After creating an account on Fireworks AI you can configure your Navie environment settings:
OPENAI_API_KEY |
WBYq2mKlK8I16ha21k233k2EwzGAJy3e0CLmtNZadJ6byfpu7c |
OPENAI_BASE_URL |
https://api.fireworks.ai/inference/v1 |
APPMAP_NAVIE_MODEL |
accounts/fireworks/models/mixtral-8x22b-instruct |
Consult the Fireworks AI documentation for a full list of the available models they currently support.
You can use Ollama to run Navie with local models; after
you’ve successfully ran a model with ollama run
command, you can configure
Navie to use it:
OPENAI_API_KEY |
dummy |
OPENAI_BASE_URL |
http://127.0.0.1:11434/v1 |
APPMAP_NAVIE_MODEL |
mixtral |
Note: Even though it’s running locally a dummy placeholder API key is still required.
You can use LM Studio to run Navie with local models.
After downloading a model to run, select the option to run a local server.
In the next window, select which model you want to load into the local inference server.
After loading your model, you can confirm it’s successfully running in the logs.

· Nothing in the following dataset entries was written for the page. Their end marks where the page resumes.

-- pv_equiv track=rewrite | github.com/ivan1016017/LeetCodeAlgorithmProblems | src/my_project/easy_problems/from1to50/find_and_replace_pattern.py | toCommonString
-- ===== SOURCE A (Python) =====
-- from typing import List
--
-- def toCommonString(word: str) -> str:
--
--
--     temp_list: List[str] = list()
--
--     for letter in word:
--         if letter not in temp_list:
--             temp_list.append(letter)
--
--     new_dic: dict = dict()
--     for i, j in enumerate(temp_list):
--         new_dic[j] = str(i)
--
--
--     temp: str = ""
--     for i in word:
--         temp += new_dic[i]
--
--     return temp
-- ===== SOURCE B (Python) =====
-- def toCommonString(word: str) -> str:
--     # map each distinct character to its first-occurrence position
--     first = {c: word.index(c) for c in set(word)}
--     # rank of each first-occurrence position among the sorted distinct positions
--     rank = {p: i for i, p in enumerate(sorted(first.values()))}
--     return "".join(str(rank[first[c]]) for c in word)
-- ===== Notes on version B (the rewrite author's own statement) =====
-- stated objective: alternative
-- what changed: Instead of A's scan-and-append dedup list with membership rescans and an enumeration dictionary, B maps each distinct character to its first-occurrence position, sorts the distinct positions once to rank them, and emits the rank of each character's first occurrence.
import Mathlib
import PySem

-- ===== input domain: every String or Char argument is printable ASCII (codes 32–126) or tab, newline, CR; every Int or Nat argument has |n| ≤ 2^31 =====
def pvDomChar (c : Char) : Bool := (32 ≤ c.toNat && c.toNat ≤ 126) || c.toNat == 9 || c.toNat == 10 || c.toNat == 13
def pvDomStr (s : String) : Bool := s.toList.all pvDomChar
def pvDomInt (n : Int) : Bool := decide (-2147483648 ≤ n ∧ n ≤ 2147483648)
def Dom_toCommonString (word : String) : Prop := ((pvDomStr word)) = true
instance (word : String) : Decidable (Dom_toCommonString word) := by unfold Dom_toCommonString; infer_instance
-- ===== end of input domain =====

-- B replaces A's scan-and-append dedup list and index dictionary by a first-occurrence-position
-- map whose distinct positions are sorted once and ranked; same return value (alternative decomposition).

-- ===== PORT A =====
-- temp_list: append each letter on first sight
def pvTempList (l : List Char) : List Char :=
  l.foldl (fun acc c => if c ∈ acc then acc else acc ++ [c]) []
-- new_dic: letter -> str(position in temp_list)
def pvNewDic (l : List Char) : PySem.Dict Char String :=
  (PySem.List.enumerate (pvTempList l)).foldl
    (fun d p => d.insert p.2 (PySem.Int.toStr p.1)) PySem.Dict.empty
-- new_dic[i] raises KeyError only on a missing key; every character of word is in temp_list,
-- hence a key of new_dic, so the getD default "" is never used and the port is exact.
def toCommonString (word : String) : String :=
  String.ofList (word.toList.foldl
    (fun s c => s ++ ((pvNewDic word.toList).getD c "").toList) [])

-- ===== PORT B =====
-- word.index(c): first-occurrence position (c always occurs, so the getD default 0 is never used)
def pvFIdx (l : List Char) (c : Char) : Int := (((PySem.List.index? l c).getD 0 : Nat) : Int)
-- first = {c: word.index(c) for c in set(word)}
def pvFirst (l : List Char) : PySem.Dict Char Int :=
  PySem.Dict.ofList ((PySem.Set.ofList l).map (fun c => (c, pvFIdx l c)))
-- rank = {p: i for i, p in enumerate(sorted(first.values()))}
def pvRanks (l : List Char) : PySem.Dict Int Int :=
  PySem.Dict.ofList
    ((PySem.List.enumerate (PySem.List.sorted (pvFirst l).values (fun x => x) false)).map
      (fun p => (p.2, p.1)))
def toCommonString_alt (word : String) : String :=
  PySem.Str.join "" (word.toList.map
    (fun c => PySem.Int.toStr ((pvRanks word.toList).getD ((pvFirst word.toList).getD c 0) 0)))

-- ===== PRECONDITION & SPEC =====
def Spec_toCommonString (word : String) (out : String) : Prop := out = toCommonString_alt word
instance (word : String) (out : String) : Decidable (Spec_toCommonString word out) := by unfold Spec_toCommonString; infer_instance

-- ===== CLAIM (what is proved, stated in full; the proofs are below) =====
def Claim_equal_toCommonString : Prop := ∀ (word : String), Dom_toCommonString word → Spec_toCommonString word (toCommonString word)

-- ===== LEMMAS AND PROOFS =====

lemma pv_flatten_intersperse (ls : List (List Char)) :
    (List.intersperse [] ls).flatten = ls.flatten := by
  induction ls with
  | nil => rfl
  | cons h t ih =>
    cases t with
    | nil => simp
    | cons h2 t2 => simp_all [List.intersperse]

lemma pv_join_nil (ls : List (List Char)) : PySem.Chars.join [] ls = ls.flatten := by
  simp only [PySem.Chars.join, List.intercalate]
  exact pv_flatten_intersperse ls

lemma pv_tempList_eq (l : List Char) : pvTempList l = PySem.Set.ofList l := by
  have h : (fun (acc : List Char) c => if c ∈ acc then acc else acc ++ [c]) = PySem.Set.add := by
    funext acc c
    simp [PySem.Set.add, PySem.Set.contains]
  rw [pvTempList, h, PySem.Set.ofList_eq_foldl]

lemma pv_items_mapDict {α β : Type} [BEq α] [LawfulBEq α] (g : α → β) (tl : List α)
    (hnd : tl.Nodup) :
    (tl.foldl (fun d x => d.insert x (g x)) PySem.Dict.empty).items
      = tl.map (fun x => (x, g x)) := by
  have hfresh : ∀ a ∈ tl, (PySem.Dict.empty : PySem.Dict α β).contains a = false := by
    intro a _; simp [PySem.Dict.contains_empty]
  have h := PySem.Dict.items_foldl_insert_fresh tl (fun a => a) g PySem.Dict.empty hfresh
    (by simpa [Function.comp_def] using hnd)
  simpa using h

lemma pv_getD_mapDict {α β : Type} [BEq α] [LawfulBEq α] (g : α → β) (tl : List α)
    (hnd : tl.Nodup) (c : α) (hc : c ∈ tl) (dflt : β) :
    (tl.foldl (fun d x => d.insert x (g x)) PySem.Dict.empty).getD c dflt = g c := by
  have hitems := pv_items_mapDict g tl hnd
  have hknd : (tl.foldl (fun d x => d.insert x (g x)) PySem.Dict.empty).keys.Nodup := by
    simp only [PySem.Dict.keys, hitems, List.map_map]
    simpa [Function.comp_def] using hnd
  have hmem : (c, g c) ∈ (tl.foldl (fun d x => d.insert x (g x)) PySem.Dict.empty).items := by
    rw [hitems]; exact List.mem_map.mpr ⟨c, hc, rfl⟩
  exact PySem.Dict.getD_of_mem_items _ hmem hknd dflt

lemma pv_getD_enumFold {α β : Type} [BEq α] [LawfulBEq α] (f : Int → β) (tl : List α)
    (hnd : tl.Nodup) (j : Nat) (hj : j < tl.length) (dflt : β) :
    ((PySem.List.enumerate tl).foldl (fun d p => d.insert p.2 (f p.1))
        PySem.Dict.empty).getD tl[j] dflt = f (j : Int) := by
  have hfresh : ∀ a ∈ PySem.List.enumerate tl,
      (PySem.Dict.empty : PySem.Dict α β).contains a.2 = false := by
    intro a _; simp [PySem.Dict.contains_empty]
  have hkeys2 : ((PySem.List.enumerate tl).map (fun p => p.2)).Nodup := by
    simpa [PySem.List.map_snd_enumerate] using hnd
  have hitems := PySem.Dict.items_foldl_insert_fresh (PySem.List.enumerate tl)
    (fun p => p.2) (fun p => f p.1) PySem.Dict.empty hfresh hkeys2
  simp only [show (PySem.Dict.empty : PySem.Dict α β).items = [] from rfl,
    List.nil_append] at hitems
  have hknd : ((PySem.List.enumerate tl).foldl (fun d p => d.insert p.2 (f p.1))
      PySem.Dict.empty).keys.Nodup := by
    simp only [PySem.Dict.keys, hitems, List.map_map]
    simpa [Function.comp_def, PySem.List.map_snd_enumerate] using hnd
  have hj' : j < (PySem.List.enumerate tl).length := by
    simpa [PySem.List.length_enumerate] using hj
  have hmem : ((tl[j], f (j : Int)) : α × β) ∈ ((PySem.List.enumerate tl).foldl
      (fun d p => d.insert p.2 (f p.1)) PySem.Dict.empty).items := by
    rw [hitems]
    refine List.mem_map.mpr ⟨(PySem.List.enumerate tl)[j], List.getElem_mem hj', ?_⟩
    simp [PySem.List.getElem_enumerate]
  exact PySem.Dict.getD_of_mem_items _ hmem hknd dflt

lemma pv_fIdx_some (l : List Char) (c : Char) (hc : c ∈ l) :
    ∃ k : Nat, PySem.List.index? l c = some k ∧ ∃ hk : k < l.length, l[k] = c := by
  obtain ⟨k, hk⟩ := Option.isSome_iff_exists.mp ((PySem.List.index?_isSome_iff l c).mpr hc)
  obtain ⟨hlt, hget, -⟩ := PySem.List.getElem_of_index?_eq_some hk
  exact ⟨k, hk, hlt, hget⟩

lemma pv_fIdx_lt_length (l : List Char) (c : Char) (hc : c ∈ l) :
    pvFIdx l c < (l.length : Int) := by
  obtain ⟨k, hk, hlt, -⟩ := pv_fIdx_some l c hc
  simp only [pvFIdx, hk, Option.getD_some]
  exact_mod_cast hlt

lemma pv_fIdx_append (l t : List Char) (c : Char) (hc : c ∈ l) :
    pvFIdx (l ++ t) c = pvFIdx l c := by
  simp only [pvFIdx, PySem.List.index?_append_of_mem t hc]

lemma pv_mono (l : List Char) :
    (PySem.Set.ofList l).Pairwise (fun a b => pvFIdx l a < pvFIdx l b) := by
  induction l using List.reverseRecOn with
  | nil => simp [PySem.Set.ofList]
  | append_singleton l' c ih =>
    have hof : PySem.Set.ofList (l' ++ [c]) = PySem.Set.add (PySem.Set.ofList l') c := by
      rw [PySem.Set.ofList_eq_foldl, PySem.Set.ofList_eq_foldl, List.foldl_append]
      rfl
    have hmem : ∀ a, a ∈ PySem.Set.ofList l' → a ∈ l' := by
      intro a ha; exact (PySem.Set.mem_ofList l' a).mp ha
    by_cases hc : c ∈ l'
    · have hadd : PySem.Set.add (PySem.Set.ofList l') c = PySem.Set.ofList l' := by
        simp [PySem.Set.add, PySem.Set.contains, PySem.Set.mem_ofList, hc]
      rw [hof, hadd]
      refine ih.imp_of_mem ?_
      intro a b ha hb hab
      rw [pv_fIdx_append l' [c] a (hmem a ha), pv_fIdx_append l' [c] b (hmem b hb)]
      exact hab
    · have hadd : PySem.Set.add (PySem.Set.ofList l') c = PySem.Set.ofList l' ++ [c] := by
        simp [PySem.Set.add, PySem.Set.contains, PySem.Set.mem_ofList, hc]
      rw [hof, hadd, List.pairwise_append]
      refine ⟨ih.imp_of_mem ?_, List.pairwise_singleton _ _, ?_⟩
      · intro a b ha hb hab
        rw [pv_fIdx_append l' [c] a (hmem a ha), pv_fIdx_append l' [c] b (hmem b hb)]
        exact hab
      · intro a ha b hb
        have hb' : b = c := by simpa using hb
        rw [hb']
        have hcc : pvFIdx (l' ++ [c]) c = (l'.length : Int) := by
          simp only [pvFIdx, PySem.List.index?_append_singleton_self l' c hc,
            Option.getD_some]
        rw [pv_fIdx_append l' [c] a (hmem a ha), hcc]
        exact pv_fIdx_lt_length l' a (hmem a ha)

lemma pv_first_fold (l : List Char) : pvFirst l = (PySem.Set.ofList l).foldl
    (fun d x => d.insert x (pvFIdx l x)) PySem.Dict.empty := by
  rw [pvFirst]
  rw [show ∀ (pairs : List (Char × Int)), PySem.Dict.ofList pairs
      = pairs.foldl (fun d p => d.insert p.1 p.2) PySem.Dict.empty from fun _ => rfl]
  rw [List.foldl_map]

lemma pv_first_getD (l : List Char) (c : Char) (hc : c ∈ l) :
    (pvFirst l).getD c 0 = pvFIdx l c := by
  rw [pv_first_fold]
  exact pv_getD_mapDict _ _ (PySem.Set.nodup_ofList l) c ((PySem.Set.mem_ofList l c).mpr hc) 0

lemma pv_first_values (l : List Char) :
    (pvFirst l).values = (PySem.Set.ofList l).map (fun c => pvFIdx l c) := by
  rw [pv_first_fold]
  simp only [PySem.Dict.values, pv_items_mapDict _ _ (PySem.Set.nodup_ofList l), List.map_map]
  rfl

-- ===== VERDICT (by name: the statement is the Claim_ definition above) =====
theorem toCommonString_spec : Claim_equal_toCommonString := by
  intro word _
  unfold Spec_toCommonString toCommonString toCommonString_alt
  set l := word.toList with hl
  have hnd : (PySem.Set.ofList l).Nodup := PySem.Set.nodup_ofList l
  have hVpair : ((PySem.Set.ofList l).map (fun c => pvFIdx l c)).Pairwise (· < ·) :=
    (List.pairwise_map).mpr (pv_mono l)
  have hVnd : ((PySem.Set.ofList l).map (fun c => pvFIdx l c)).Nodup :=
    hVpair.imp (fun h => ne_of_lt h)
  have hsorted : PySem.List.sorted (pvFirst l).values (fun x => x) false
      = (PySem.Set.ofList l).map (fun c => pvFIdx l c) := by
    rw [pv_first_values]
    exact PySem.List.sorted_eq_of_perm_of_pairwise_lt _ _ _ (List.Perm.refl _) hVpair
  have hchar : ∀ c ∈ l, (pvNewDic l).getD c ""
      = PySem.Int.toStr ((pvRanks l).getD ((pvFirst l).getD c 0) 0) := by
    intro c hc
    have hcd : c ∈ PySem.Set.ofList l := (PySem.Set.mem_ofList l c).mpr hc
    obtain ⟨j, hjlt, hdlj⟩ := List.mem_iff_getElem.mp hcd
    have hA : (pvNewDic l).getD c "" = PySem.Int.toStr (j : Int) := by
      rw [pvNewDic, pv_tempList_eq, ← hdlj]
      exact pv_getD_enumFold PySem.Int.toStr _ hnd j hjlt ""
    have hjV : j < ((PySem.Set.ofList l).map (fun c => pvFIdx l c)).length := by
      simpa using hjlt
    have hfc : (pvFirst l).getD c 0
        = ((PySem.Set.ofList l).map (fun c => pvFIdx l c))[j] := by
      rw [pv_first_getD l c hc]
      simp [hdlj]
    have hB : (pvRanks l).getD ((pvFirst l).getD c 0) 0 = (j : Int) := by
      rw [hfc, pvRanks, hsorted]
      rw [show ∀ (pairs : List (Int × Int)), PySem.Dict.ofList pairs
          = pairs.foldl (fun d p => d.insert p.1 p.2) PySem.Dict.empty from fun _ => rfl]
      rw [List.foldl_map]
      exact pv_getD_enumFold (fun x => x) _ hVnd j hjV 0
    rw [hA, hB]
  have hAside : l.foldl (fun s c => s ++ ((pvNewDic l).getD c "").toList) []
      = l.flatMap (fun c => ((pvNewDic l).getD c "").toList) := by
    simpa using PySem.List.foldl_append_eq_flatMap
      (fun c => ((pvNewDic l).getD c "").toList) l []
  rw [hAside]
  have hflat : l.flatMap (fun c => ((pvNewDic l).getD c "").toList)
      = l.flatMap (fun c =>
          (PySem.Int.toStr ((pvRanks l).getD ((pvFirst l).getD c 0) 0)).toList) := by
    unfold List.flatMap
    rw [List.map_congr_left (fun c hcmem => by rw [hchar c hcmem])]
  rw [hflat]
  simp [PySem.Str.join, pv_join_nil, List.flatMap, List.map_map, Function.comp_def,
    PySem.Int.toStr]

NOTE: Save the URL it’s running under to use for OPENAI_BASE_URL
environment variable.
For example: http://localhost:1234/v1
In the Model Inspector
copy the name of the model and use this for the APPMAP_NAVIE_MODEL
environment variable.
For example: Meta-Llama-3-8B-Instruct-imatrix
Continue to configure your local environment with the following environment variables based on your LM Studio configuration. Refer to the documentation above for steps specific to your code editor.
OPENAI_API_KEY |
dummy |
OPENAI_BASE_URL |
http://localhost:1234/v1 |
APPMAP_NAVIE_MODEL |
Meta-Llama-3-8B-Instruct-imatrix |
Note: Even though it’s running locally a dummy placeholder API key is still required.